8. Kostenübersicht (Preisspannen in Euro)
- Vliestapete (Rolle 10 m × 0,53 m): 15–40 € (je nach Muster und Qualität)
- Kleister (Pulver 5 kg): 10–15 €
- Grundierung (1 Liter): 10–20 €
- Spachtelmasse (1 kg): 10–20 €
- Werkzeugset (Bürste, Messer, Lineal etc.): 50–100 € (einmalige Anschaffung)
- Abdeckfolie und Malerkrepp: 10–15 €
- Gesamtkosten für einen Raum (20 m² Wandfläche): ca. 100–200 € (ohne Arbeitskosten)
9. Typische Fehler und wie man sie vermeidet
- Falscher Konterkleister: Bei Vliestapete nie die Tapete selbst einstreichen, sondern die Wand – sonst wellt sie sich oder reißt.
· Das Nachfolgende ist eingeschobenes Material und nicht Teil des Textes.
-- pv_equiv track=rewrite | github.com/rapidcanvasai/rc-reader-pipeline | PRD MTE/MTE Thomson/recipes/product_view.py | extract_base_code
-- ===== SOURCE A (Python) =====
-- def extract_base_code(code: str) -> str:
--     """
--     Remove sufixos conhecidos para obter o código base do produto.
--     Exemplos: R4261AR → R4261, VT443.82BA → VT443.82
--     """
--     KNOWN_SUFFIXES = ['AR', 'BM', 'HM', 'IF', 'IN', 'RD', 'BA', 'AK',
--                       'EF', 'SL', 'SM', 'LM', 'EP', 'PE', 'HJ', 'HK',
--                       'F', 'S', 'H', 'N', 'D']
--
--     code = str(code).strip()
--
--     # Ordenar por tamanho decrescente (AR antes de A, etc.)
--     for suffix in sorted(KNOWN_SUFFIXES, key=len, reverse=True):
--         if code.endswith(suffix) and len(code) > len(suffix):
--             base = code[:-len(suffix)]
--             # Verificar se base termina com número ou caractere válido (./-)
--             if base and (base[-1].isdigit() or base[-1] in './-'):
--                 return base
--
--     return code
-- ===== SOURCE B (Python) =====
-- def extract_base_code(code: str) -> str:
--     """Scan backward for the last digit/'./-' boundary character, then test
--     whether everything after it is exactly one known suffix."""
--     TWO = {'AR', 'BM', 'HM', 'IF', 'IN', 'RD', 'BA', 'AK',
--            'EF', 'SL', 'SM', 'LM', 'EP', 'PE', 'HJ', 'HK'}
--     ONE = {'F', 'S', 'H', 'N', 'D'}
--
--     s = str(code).strip()
--
--     i = len(s) - 1
--     while i >= 0 and not (s[i].isdigit() or s[i] in './-'):
--         i -= 1
--     if i >= 0:
--         tail = s[i + 1:]
--         if (len(tail) == 2 and tail in TWO) or (len(tail) == 1 and tail in ONE):
--             return s[:i + 1]
--     return s
-- ===== Notes on version B (the rewrite author's own statement) =====
-- stated objective: alternative
-- what changed: Instead of trying each of the 21 suffixes against the string's end, B scans backward once for the last boundary character (digit or './-') and then tests whether the tail after that boundary is exactly one known suffix of length 1 or 2.
import Mathlib
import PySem

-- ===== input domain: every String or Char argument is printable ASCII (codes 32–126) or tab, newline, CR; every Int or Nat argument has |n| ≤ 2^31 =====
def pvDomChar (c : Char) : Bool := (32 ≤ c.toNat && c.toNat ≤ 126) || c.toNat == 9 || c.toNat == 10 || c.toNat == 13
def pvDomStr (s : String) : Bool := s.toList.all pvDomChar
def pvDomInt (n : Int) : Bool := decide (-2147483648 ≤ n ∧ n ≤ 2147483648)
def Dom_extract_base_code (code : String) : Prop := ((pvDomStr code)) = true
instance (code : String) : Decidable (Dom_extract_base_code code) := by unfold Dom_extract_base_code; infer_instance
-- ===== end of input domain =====

-- B replaces A's scan over all 21 sorted suffixes with one backward scan for the
-- last boundary character (digit or './-') followed by a single membership test
-- on the tail after it; objective: alternative algorithm.

-- shared helper: the test 'c.isdigit() or c in "./-"' both sources apply to a character
def pvValidChar (c : Char) : Bool :=
  PySem.Chars.isdigit c || PySem.Chars.isIn [c] ['.', '/', '-']

-- ===== PORT A =====
-- Python's 'base and (base[-1].isdigit() or base[-1] in "./-")'
def pvValidLast (base : List Char) : Bool :=
  match PySem.List.pyGet? base (-1) with
  | some c => pvValidChar c
  | none => false

def pvKnownSuffixes : List String :=
  ["AR", "BM", "HM", "IF", "IN", "RD", "BA", "AK",
   "EF", "SL", "SM", "LM", "EP", "PE", "HJ", "HK",
   "F", "S", "H", "N", "D"]

-- the 'for suffix in …: if …: return base' loop
def pvLoopA (s : List Char) : List String → List Char
  | [] => s
  | suf :: rest =>
    if PySem.Chars.endswith s suf.toList = true ∧ PySem.Chars.len s > PySem.Chars.len suf.toList then
      let base := PySem.List.slice s none (some (-(PySem.Chars.len suf.toList)))
      if base ≠ [] ∧ pvValidLast base = true then base else pvLoopA s rest
    else pvLoopA s rest

def extract_base_code (code : String) : String :=
  String.ofList
    (pvLoopA (PySem.Chars.strip code.toList)
      (PySem.List.sorted pvKnownSuffixes (fun t => PySem.Str.len t) true))
-- pv_equiv track=rewrite | github.com/1Boop2/pfx-signtool | sign_with_pfx.py | format_cmd_safe
-- ===== SOURCE A (Python) =====
-- from typing import Iterable, List, Optional, Sequence, Tuple
--
-- def format_cmd_safe(cmd: Sequence[str]) -> str:
--     """Строка команды для лога без вывода пароля (аргумент после '/p')."""
--     safe = []
--     hide_next = False
--     for part in cmd:
--         if hide_next:
--             safe.append("***")
--             hide_next = False
--             continue
--         safe.append(part)
--         if part.lower() == "/p":
--             hide_next = True
--     return " ".join(f'"{c}"' if " " in c and not c.startswith('"') else c for c in safe)
-- ===== SOURCE B (Python) =====
-- def format_cmd_safe(cmd):
--     """Строка команды для лога без вывода пароля (аргумент после '/p')."""
--     # Staged, stateless formulation: token i is masked iff the run of
--     # consecutive literal '/p' tokens immediately before it has odd length.
--     is_p = [c.lower() == "/p" for c in cmd]
--     run = [0]
--     for p in is_p:
--         run.append(run[-1] + 1 if p else 0)
--     safe = ["***" if run[i] % 2 == 1 else c for i, c in enumerate(cmd)]
--     return " ".join(f'"{c}"' if " " in c and not c.startswith('"') else c for c in safe)
-- ===== Notes on version B (the rewrite author's own statement) =====
-- stated objective: alternative
-- what changed: Replaces A's stateful scan with a hide_next flag by a stateless characterization computed in staged passes: token i is masked iff the run of consecutive literal '/p' tokens immediately before it has odd length (boolean map, then a run-length prefix table, then mask by parity), with the same quoting join.
import Mathlib
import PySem

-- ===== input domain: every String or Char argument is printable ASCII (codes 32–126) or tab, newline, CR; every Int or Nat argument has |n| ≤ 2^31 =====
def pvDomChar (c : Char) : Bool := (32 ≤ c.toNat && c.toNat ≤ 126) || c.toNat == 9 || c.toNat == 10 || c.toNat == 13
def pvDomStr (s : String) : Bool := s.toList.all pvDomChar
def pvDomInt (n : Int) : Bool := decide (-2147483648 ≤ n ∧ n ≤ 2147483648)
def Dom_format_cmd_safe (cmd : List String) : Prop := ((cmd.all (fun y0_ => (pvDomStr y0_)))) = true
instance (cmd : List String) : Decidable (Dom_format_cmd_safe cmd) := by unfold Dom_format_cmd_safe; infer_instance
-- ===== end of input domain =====

-- B replaces A's stateful hide_next scan by a stateless rule (mask token i iff the run of
-- literal '/p' tokens just before it has odd length), computed in staged passes; same cost.

-- ===== PORT A =====
-- f'"{c}"' if " " in c and not c.startswith('"') else c   (shared final join of both sources)
def fcsQuote (c : String) : String :=
  if PySem.Str.isIn " " c && !(PySem.Str.startswith c "\"") then
    PySem.Str.join "" ["\"", c, "\""]
  else c

def fcsStepA (st : List String × Bool) (part : String) : List String × Bool :=
  if st.2 then (st.1 ++ ["***"], false)
  else (st.1 ++ [part], PySem.Str.lower part == "/p")

def format_cmd_safe (cmd : List String) : String :=
  let st := cmd.foldl fcsStepA ([], false)
  PySem.Str.join " " (st.1.map fcsQuote)

-- ===== PORT B =====
-- the run-length table: for each token, the length of the run of '/p' tokens ending at it
-- (Source B's `run` list without its leading 0; the loop `run.append(run[-1]+1 if p else 0)`)
def fcsRunGo : List Bool → Nat → List Nat
  | [], _ => []
  | p :: rest, r =>
    let r' := if p then r + 1 else 0
    r' :: fcsRunGo rest r'

def format_cmd_safe_alt (cmd : List String) : String :=
  let isP := cmd.map (fun c => PySem.Str.lower c == "/p")
  let run := 0 :: fcsRunGo isP 0          -- run[i] = '/p'-run length just before token i
  let safe := (cmd.zip run).map (fun cr => if cr.2 % 2 == 1 then "***" else cr.1)
  PySem.Str.join " " (safe.map fcsQuote)

-- ===== PRECONDITION & SPEC =====
def Spec_format_cmd_safe (cmd : List String) (out : String) : Prop := out = format_cmd_safe_alt cmd
instance (cmd : List String) (out : String) : Decidable (Spec_format_cmd_safe cmd out) := by unfold Spec_format_cmd_safe; infer_instance

-- ===== CLAIM (what is proved, stated in full; the proofs are below) =====
def Claim_equal_format_cmd_safe : Prop := ∀ (cmd : List String), Dom_format_cmd_safe cmd → Spec_format_cmd_safe cmd (format_cmd_safe cmd)

-- ===== LEMMAS AND PROOFS =====
-- B's masked list, written as a recursion carrying the current '/p'-run length r.
def fcsMaskGo : List String → Nat → List String
  | [], _ => []
  | c :: rest, r =>
    (if r % 2 == 1 then "***" else c) ::
      fcsMaskGo rest (if PySem.Str.lower c == "/p" then r + 1 else 0)

-- B's zip-with-run-table construction equals the fused recursion.
lemma fcs_zip_eq (cmd : List String) (r : Nat) :
    (cmd.zip (r :: fcsRunGo (cmd.map (fun c => PySem.Str.lower c == "/p")) r)).map
        (fun cr => if cr.2 % 2 == 1 then "***" else cr.1)
      = fcsMaskGo cmd r := by
  induction cmd generalizing r with
  | nil => simp [fcsMaskGo]
  | cons c rest ih =>
      simp only [List.map, fcsRunGo, List.zip, List.zipWith, fcsMaskGo]
      exact congrArg _ (ih _)

-- A's invariant: the flag equals the parity of the current '/p'-run length.
lemma fcs_fold_eq (cmd : List String) (acc : List String) (r : Nat) :
    (cmd.foldl fcsStepA (acc, r % 2 == 1)).1 = acc ++ fcsMaskGo cmd r := by
  induction cmd generalizing acc r with
  | nil => simp [fcsMaskGo]
  | cons c rest ih =>
      by_cases hp : PySem.Str.lower c == "/p"
      · rcases Nat.even_or_odd r with he | ho
        · have hr : (r % 2 == 1) = false := by
            simp [Nat.even_iff.mp he]
          have hr' : ((r + 1) % 2 == 1) = true := by
            simp [Nat.add_mod, Nat.even_iff.mp he]
          simp only [List.foldl, fcsStepA, hr, if_false, Bool.false_eq_true, hp]
          rw [← hr', ih]
          simp [fcsMaskGo, hr, hp]
        · have hr : (r % 2 == 1) = true := by
            simp [Nat.odd_iff.mp ho]
          have hr' : ((r + 1) % 2 == 1) = false := by
            simp [Nat.add_mod, Nat.odd_iff.mp ho]
          simp only [List.foldl, fcsStepA, hr, if_true]
          rw [← hr', ih]
          simp [fcsMaskGo, hr, hp]
      · rcases Nat.even_or_odd r with he | ho
        · have hr : (r % 2 == 1) = false := by
            simp [Nat.even_iff.mp he]
          simp only [List.foldl, fcsStepA, hr, if_false, Bool.false_eq_true, hp]
          have h0 : ((0 : Nat) % 2 == 1) = false := by decide
          rw [← h0, ih]
          simp [fcsMaskGo, hr, hp]
        · have hr : (r % 2 == 1) = true := by
            simp [Nat.odd_iff.mp ho]
          simp only [List.foldl, fcsStepA, hr, if_true]
          have h0 : ((0 : Nat) % 2 == 1) = false := by decide
          rw [← h0, ih]
          simp [fcsMaskGo, hr, hp]

-- ===== VERDICT (by name: the statement is the Claim_ definition above) =====
theorem format_cmd_safe_spec : Claim_equal_format_cmd_safe := by
  intro cmd _
  unfold Spec_format_cmd_safe format_cmd_safe format_cmd_safe_alt
  simp only []
  rw [fcs_zip_eq cmd 0]
  have h0 : ((0 : Nat) % 2 == 1) = false := by decide
  rw [show (false : Bool) = ((0 : Nat) % 2 == 1) from h0.symm, fcs_fold_eq cmd [] 0]
  simp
- Schlechter Untergrund: Staub und Unebenheiten führen zu Blasen. Vorher gründlich reinigen und grundieren.
- Muster nicht beachtet: Rapport ignorieren ergibt schiefe Muster. Immer vorher berechnen und Bahnen zuschneiden.
- Luftblasen: Mit der Bürste von der Mitte nach außen streichen, nicht pressen. Bei großen Blasen mit Nadel anstechen.
- Kleister zu dünn oder zu dick: Packungsangabe beachten. Zu dünn: Tapete löst sich; zu dick: schwer zu verarbeiten.
- Nicht richtig lotrecht: Erste Bahn entscheidet über den ganzen Raum. Wasserwaage verwenden.
10. Wann zum Fachbetrieb?
Bei folgenden Situationen sollten Sie einen Maler- und Tapezierfachbetrieb hinzuziehen:
- Stark unebene Wände (Abweichungen > 5 mm mit der Richtlatte): Aufwendiges Spachteln oder Verputzen notwendig.
- Feuchte- oder Schimmelprobleme: Ursache muss fachmännisch beseitigt werden.
- Komplizierte Grundrisse (viele Nischen, Schrägen, schwierige Ecken): Profis haben spezielle Techniken und Werkzeuge.
- Große Räume (über 50 m² Fläche): Zeitaufwand und Materialkosten rechtfertigen eine Fachfirma.
- Hochpreisige Tapeten (über 50 €/Rolle): Risiko bei eigenen Fehlern ist hoch.
11. Checkliste für Ihre Tapezieraktion
- Werkzeug bereit: Kleistertisch, Tapeziermesser, Bürste, Nahtroller, Wasserwaage, Cuttermesser, Lineal, Eimer, Rührstab, Abdeckfolie, Malerkrepp, Spachtel.
- Material: Vliestapete (ausreichend Rollen – ca. 2 Rollen pro 10 m²), Kleister, Grundierung, Spachtelmasse.
- Untergrund prüfen: Alte Tapeten entfernt, Spachteln, schleifen, grundieren.
- Kleister anrühren nach Anleitung.
- Erste Bahn lotrecht setzen (Wasserwaage).
- Muster ansetzen: Rapport notieren, Bahnen zuschneiden mit 5 cm Zugabe oben/unten.
- Tapete in noch feuchtem Kleister einlegen und mit Bürste anstreichen.
- Überschüssige Tapete an Decke/Boden mit Spachtel und Messer abschneiden.
- Nähte mit Nahtroller anrollen, Kleister abwischen.
- Trocknen lassen, nach 24 Stunden evtl. kleine Blasen korrigieren.